— EXERCISE —
Write out all of the data exactly as it appears.

— INPUT RECORDS —
● ● ● ●

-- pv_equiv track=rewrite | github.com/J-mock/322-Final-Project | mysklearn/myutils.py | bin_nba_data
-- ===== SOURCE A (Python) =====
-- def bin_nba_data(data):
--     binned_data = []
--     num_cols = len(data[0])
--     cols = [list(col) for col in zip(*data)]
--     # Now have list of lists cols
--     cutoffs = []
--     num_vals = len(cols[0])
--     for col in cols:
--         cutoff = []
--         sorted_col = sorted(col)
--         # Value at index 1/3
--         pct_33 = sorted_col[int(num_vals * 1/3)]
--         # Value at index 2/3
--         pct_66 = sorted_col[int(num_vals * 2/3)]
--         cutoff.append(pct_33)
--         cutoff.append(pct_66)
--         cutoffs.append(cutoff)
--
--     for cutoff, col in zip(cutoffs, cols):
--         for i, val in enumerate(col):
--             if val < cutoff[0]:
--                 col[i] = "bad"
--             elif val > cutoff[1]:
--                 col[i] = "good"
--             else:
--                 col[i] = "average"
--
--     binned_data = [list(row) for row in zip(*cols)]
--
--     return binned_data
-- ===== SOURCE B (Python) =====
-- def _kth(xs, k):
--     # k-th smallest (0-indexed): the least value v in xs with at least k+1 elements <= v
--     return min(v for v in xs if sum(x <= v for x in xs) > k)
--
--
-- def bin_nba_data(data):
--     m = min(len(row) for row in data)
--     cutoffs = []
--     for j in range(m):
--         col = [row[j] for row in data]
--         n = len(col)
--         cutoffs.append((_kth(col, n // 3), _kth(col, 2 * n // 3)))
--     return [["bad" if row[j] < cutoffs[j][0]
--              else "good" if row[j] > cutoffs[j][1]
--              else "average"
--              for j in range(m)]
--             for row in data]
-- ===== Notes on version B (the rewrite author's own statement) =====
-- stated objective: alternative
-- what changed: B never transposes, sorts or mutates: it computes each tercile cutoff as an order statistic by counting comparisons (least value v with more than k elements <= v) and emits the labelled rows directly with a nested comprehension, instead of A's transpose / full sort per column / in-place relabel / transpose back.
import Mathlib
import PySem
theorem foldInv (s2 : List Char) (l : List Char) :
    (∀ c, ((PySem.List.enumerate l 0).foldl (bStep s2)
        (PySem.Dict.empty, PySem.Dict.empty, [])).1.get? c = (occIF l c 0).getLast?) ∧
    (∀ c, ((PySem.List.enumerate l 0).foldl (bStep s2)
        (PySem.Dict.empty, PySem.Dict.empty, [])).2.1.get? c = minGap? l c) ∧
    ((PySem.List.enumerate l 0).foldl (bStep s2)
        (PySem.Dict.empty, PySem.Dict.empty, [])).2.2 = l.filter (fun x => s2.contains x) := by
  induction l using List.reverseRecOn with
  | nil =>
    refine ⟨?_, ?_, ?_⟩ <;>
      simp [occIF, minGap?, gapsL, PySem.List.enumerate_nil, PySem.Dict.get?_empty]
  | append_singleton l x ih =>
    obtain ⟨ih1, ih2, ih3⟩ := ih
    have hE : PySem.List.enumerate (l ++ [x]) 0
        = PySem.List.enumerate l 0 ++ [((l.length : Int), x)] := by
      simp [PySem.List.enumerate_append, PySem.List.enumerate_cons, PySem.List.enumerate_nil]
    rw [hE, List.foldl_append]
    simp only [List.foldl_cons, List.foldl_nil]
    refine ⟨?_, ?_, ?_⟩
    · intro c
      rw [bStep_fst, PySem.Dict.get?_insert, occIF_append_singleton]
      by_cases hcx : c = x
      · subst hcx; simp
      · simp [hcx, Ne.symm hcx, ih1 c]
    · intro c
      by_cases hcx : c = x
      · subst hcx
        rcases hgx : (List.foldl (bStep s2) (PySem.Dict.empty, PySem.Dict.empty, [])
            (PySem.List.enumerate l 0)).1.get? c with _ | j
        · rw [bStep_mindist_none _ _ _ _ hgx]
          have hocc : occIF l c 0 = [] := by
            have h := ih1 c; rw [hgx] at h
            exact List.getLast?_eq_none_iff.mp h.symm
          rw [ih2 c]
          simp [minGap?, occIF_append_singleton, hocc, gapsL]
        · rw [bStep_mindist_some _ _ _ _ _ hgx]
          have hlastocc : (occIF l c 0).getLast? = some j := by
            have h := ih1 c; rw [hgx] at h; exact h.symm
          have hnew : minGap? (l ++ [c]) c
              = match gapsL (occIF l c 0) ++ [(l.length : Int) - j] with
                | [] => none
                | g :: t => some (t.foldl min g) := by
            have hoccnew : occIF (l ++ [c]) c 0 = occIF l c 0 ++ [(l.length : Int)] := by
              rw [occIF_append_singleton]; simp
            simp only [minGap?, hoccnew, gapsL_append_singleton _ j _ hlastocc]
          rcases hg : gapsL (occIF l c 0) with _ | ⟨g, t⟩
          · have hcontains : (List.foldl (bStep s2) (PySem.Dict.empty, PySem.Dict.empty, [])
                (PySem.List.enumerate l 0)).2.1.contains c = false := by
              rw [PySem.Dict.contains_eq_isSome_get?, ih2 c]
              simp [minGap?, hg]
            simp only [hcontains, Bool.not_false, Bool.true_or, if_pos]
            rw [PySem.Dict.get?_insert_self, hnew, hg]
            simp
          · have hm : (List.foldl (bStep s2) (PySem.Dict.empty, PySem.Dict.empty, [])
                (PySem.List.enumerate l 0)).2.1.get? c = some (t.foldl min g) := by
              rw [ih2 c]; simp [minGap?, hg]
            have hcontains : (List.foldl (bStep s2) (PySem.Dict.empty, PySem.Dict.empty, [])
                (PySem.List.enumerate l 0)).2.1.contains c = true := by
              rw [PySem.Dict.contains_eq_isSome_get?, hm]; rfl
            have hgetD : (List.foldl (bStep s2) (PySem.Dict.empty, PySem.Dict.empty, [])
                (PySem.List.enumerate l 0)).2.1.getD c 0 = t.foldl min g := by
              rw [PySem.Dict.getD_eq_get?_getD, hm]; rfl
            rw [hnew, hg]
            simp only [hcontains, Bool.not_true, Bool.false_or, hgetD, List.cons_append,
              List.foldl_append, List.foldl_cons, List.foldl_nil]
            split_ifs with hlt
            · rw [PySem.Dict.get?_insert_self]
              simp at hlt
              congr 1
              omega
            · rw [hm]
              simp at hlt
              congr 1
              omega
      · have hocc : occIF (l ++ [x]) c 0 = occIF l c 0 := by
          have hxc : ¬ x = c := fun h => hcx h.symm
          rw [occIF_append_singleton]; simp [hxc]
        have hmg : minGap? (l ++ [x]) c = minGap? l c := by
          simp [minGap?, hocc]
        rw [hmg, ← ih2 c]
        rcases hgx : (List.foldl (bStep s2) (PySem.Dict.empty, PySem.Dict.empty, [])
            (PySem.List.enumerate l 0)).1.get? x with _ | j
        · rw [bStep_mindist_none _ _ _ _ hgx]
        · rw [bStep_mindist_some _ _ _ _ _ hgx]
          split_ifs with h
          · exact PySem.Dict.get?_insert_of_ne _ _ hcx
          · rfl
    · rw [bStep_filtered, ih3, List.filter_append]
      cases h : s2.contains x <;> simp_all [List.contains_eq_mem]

● ● ● ●

— REPLY TO THE TASK —
-- pv_equiv track=rewrite | github.com/J-mock/322-Final-Project | mysklearn/myutils.py | bin_nba_data
-- ===== SOURCE A (Python) =====
-- def bin_nba_data(data):
--     binned_data = []
--     num_cols = len(data[0])
--     cols = [list(col) for col in zip(*data)]
--     # Now have list of lists cols
--     cutoffs = []
--     num_vals = len(cols[0])
--     for col in cols:
--         cutoff = []
--         sorted_col = sorted(col)
--         # Value at index 1/3
--         pct_33 = sorted_col[int(num_vals * 1/3)]
--         # Value at index 2/3
--         pct_66 = sorted_col[int(num_vals * 2/3)]
--         cutoff.append(pct_33)
--         cutoff.append(pct_66)
--         cutoffs.append(cutoff)
--
--     for cutoff, col in zip(cutoffs, cols):
--         for i, val in enumerate(col):
--             if val < cutoff[0]:
--                 col[i] = "bad"
--             elif val > cutoff[1]:
--                 col[i] = "good"
--             else:
--                 col[i] = "average"
--
--     binned_data = [list(row) for row in zip(*cols)]
--
--     return binned_data
-- ===== SOURCE B (Python) =====
-- def _kth(xs, k):
--     # k-th smallest (0-indexed): the least value v in xs with at least k+1 elements <= v
--     return min(v for v in xs if sum(x <= v for x in xs) > k)
--
--
-- def bin_nba_data(data):
--     m = min(len(row) for row in data)
--     cutoffs = []
--     for j in range(m):
--         col = [row[j] for row in data]
--         n = len(col)
--         cutoffs.append((_kth(col, n // 3), _kth(col, 2 * n // 3)))
--     return [["bad" if row[j] < cutoffs[j][0]
--              else "good" if row[j] > cutoffs[j][1]
--              else "average"
--              for j in range(m)]
--             for row in data]
-- ===== Notes on version B (the rewrite author's own statement) =====
-- stated objective: alternative
-- what changed: B never transposes, sorts or mutates: it computes each tercile cutoff as an order statistic by counting comparisons (least value v with more than k elements <= v) and emits the labelled rows directly with a nested comprehension, instead of A's transpose / full sort per column / in-place relabel / transpose back.
import Mathlib
import PySem
theorem foldInv (s2 : List Char) (l : List Char) :
    (∀ c, ((PySem.List.enumerate l 0).foldl (bStep s2)
        (PySem.Dict.empty, PySem.Dict.empty, [])).1.get? c = (occIF l c 0).getLast?) ∧
    (∀ c, ((PySem.List.enumerate l 0).foldl (bStep s2)
        (PySem.Dict.empty, PySem.Dict.empty, [])).2.1.get? c = minGap? l c) ∧
    ((PySem.List.enumerate l 0).foldl (bStep s2)
        (PySem.Dict.empty, PySem.Dict.empty, [])).2.2 = l.filter (fun x => s2.contains x) := by
  induction l using List.reverseRecOn with
  | nil =>
    refine ⟨?_, ?_, ?_⟩ <;>
      simp [occIF, minGap?, gapsL, PySem.List.enumerate_nil, PySem.Dict.get?_empty]
  | append_singleton l x ih =>
    obtain ⟨ih1, ih2, ih3⟩ := ih
    have hE : PySem.List.enumerate (l ++ [x]) 0
        = PySem.List.enumerate l 0 ++ [((l.length : Int), x)] := by
      simp [PySem.List.enumerate_append, PySem.List.enumerate_cons, PySem.List.enumerate_nil]
    rw [hE, List.foldl_append]
    simp only [List.foldl_cons, List.foldl_nil]
    refine ⟨?_, ?_, ?_⟩
    · intro c
      rw [bStep_fst, PySem.Dict.get?_insert, occIF_append_singleton]
      by_cases hcx : c = x
      · subst hcx; simp
      · simp [hcx, Ne.symm hcx, ih1 c]
    · intro c
      by_cases hcx : c = x
      · subst hcx
        rcases hgx : (List.foldl (bStep s2) (PySem.Dict.empty, PySem.Dict.empty, [])
            (PySem.List.enumerate l 0)).1.get? c with _ | j
        · rw [bStep_mindist_none _ _ _ _ hgx]
          have hocc : occIF l c 0 = [] := by
            have h := ih1 c; rw [hgx] at h
            exact List.getLast?_eq_none_iff.mp h.symm
          rw [ih2 c]
          simp [minGap?, occIF_append_singleton, hocc, gapsL]
        · rw [bStep_mindist_some _ _ _ _ _ hgx]
          have hlastocc : (occIF l c 0).getLast? = some j := by
            have h := ih1 c; rw [hgx] at h; exact h.symm
          have hnew : minGap? (l ++ [c]) c
              = match gapsL (occIF l c 0) ++ [(l.length : Int) - j] with
                | [] => none
                | g :: t => some (t.foldl min g) := by
            have hoccnew : occIF (l ++ [c]) c 0 = occIF l c 0 ++ [(l.length : Int)] := by
              rw [occIF_append_singleton]; simp
            simp only [minGap?, hoccnew, gapsL_append_singleton _ j _ hlastocc]
          rcases hg : gapsL (occIF l c 0) with _ | ⟨g, t⟩
          · have hcontains : (List.foldl (bStep s2) (PySem.Dict.empty, PySem.Dict.empty, [])
                (PySem.List.enumerate l 0)).2.1.contains c = false := by
              rw [PySem.Dict.contains_eq_isSome_get?, ih2 c]
              simp [minGap?, hg]
            simp only [hcontains, Bool.not_false, Bool.true_or, if_pos]
            rw [PySem.Dict.get?_insert_self, hnew, hg]
            simp
          · have hm : (List.foldl (bStep s2) (PySem.Dict.empty, PySem.Dict.empty, [])
                (PySem.List.enumerate l 0)).2.1.get? c = some (t.foldl min g) := by
              rw [ih2 c]; simp [minGap?, hg]
            have hcontains : (List.foldl (bStep s2) (PySem.Dict.empty, PySem.Dict.empty, [])
                (PySem.List.enumerate l 0)).2.1.contains c = true := by
              rw [PySem.Dict.contains_eq_isSome_get?, hm]; rfl
            have hgetD : (List.foldl (bStep s2) (PySem.Dict.empty, PySem.Dict.empty, [])
                (PySem.List.enumerate l 0)).2.1.getD c 0 = t.foldl min g := by
              rw [PySem.Dict.getD_eq_get?_getD, hm]; rfl
            rw [hnew, hg]
            simp only [hcontains, Bool.not_true, Bool.false_or, hgetD, List.cons_append,
              List.foldl_append, List.foldl_cons, List.foldl_nil]
            split_ifs with hlt
            · rw [PySem.Dict.get?_insert_self]
              simp at hlt
              congr 1
              omega
            · rw [hm]
              simp at hlt
              congr 1
              omega
      · have hocc : occIF (l ++ [x]) c 0 = occIF l c 0 := by
          have hxc : ¬ x = c := fun h => hcx h.symm
          rw [occIF_append_singleton]; simp [hxc]
        have hmg : minGap? (l ++ [x]) c = minGap? l c := by
          simp [minGap?, hocc]
        rw [hmg, ← ih2 c]
        rcases hgx : (List.foldl (bStep s2) (PySem.Dict.empty, PySem.Dict.empty, [])
            (PySem.List.enumerate l 0)).1.get? x with _ | j
        · rw [bStep_mindist_none _ _ _ _ hgx]
        · rw [bStep_mindist_some _ _ _ _ _ hgx]
          split_ifs with h
          · exact PySem.Dict.get?_insert_of_ne _ _ hcx
          · rfl
    · rw [bStep_filtered, ih3, List.filter_append]
      cases h : s2.contains x <;> simp_all [List.contains_eq_mem]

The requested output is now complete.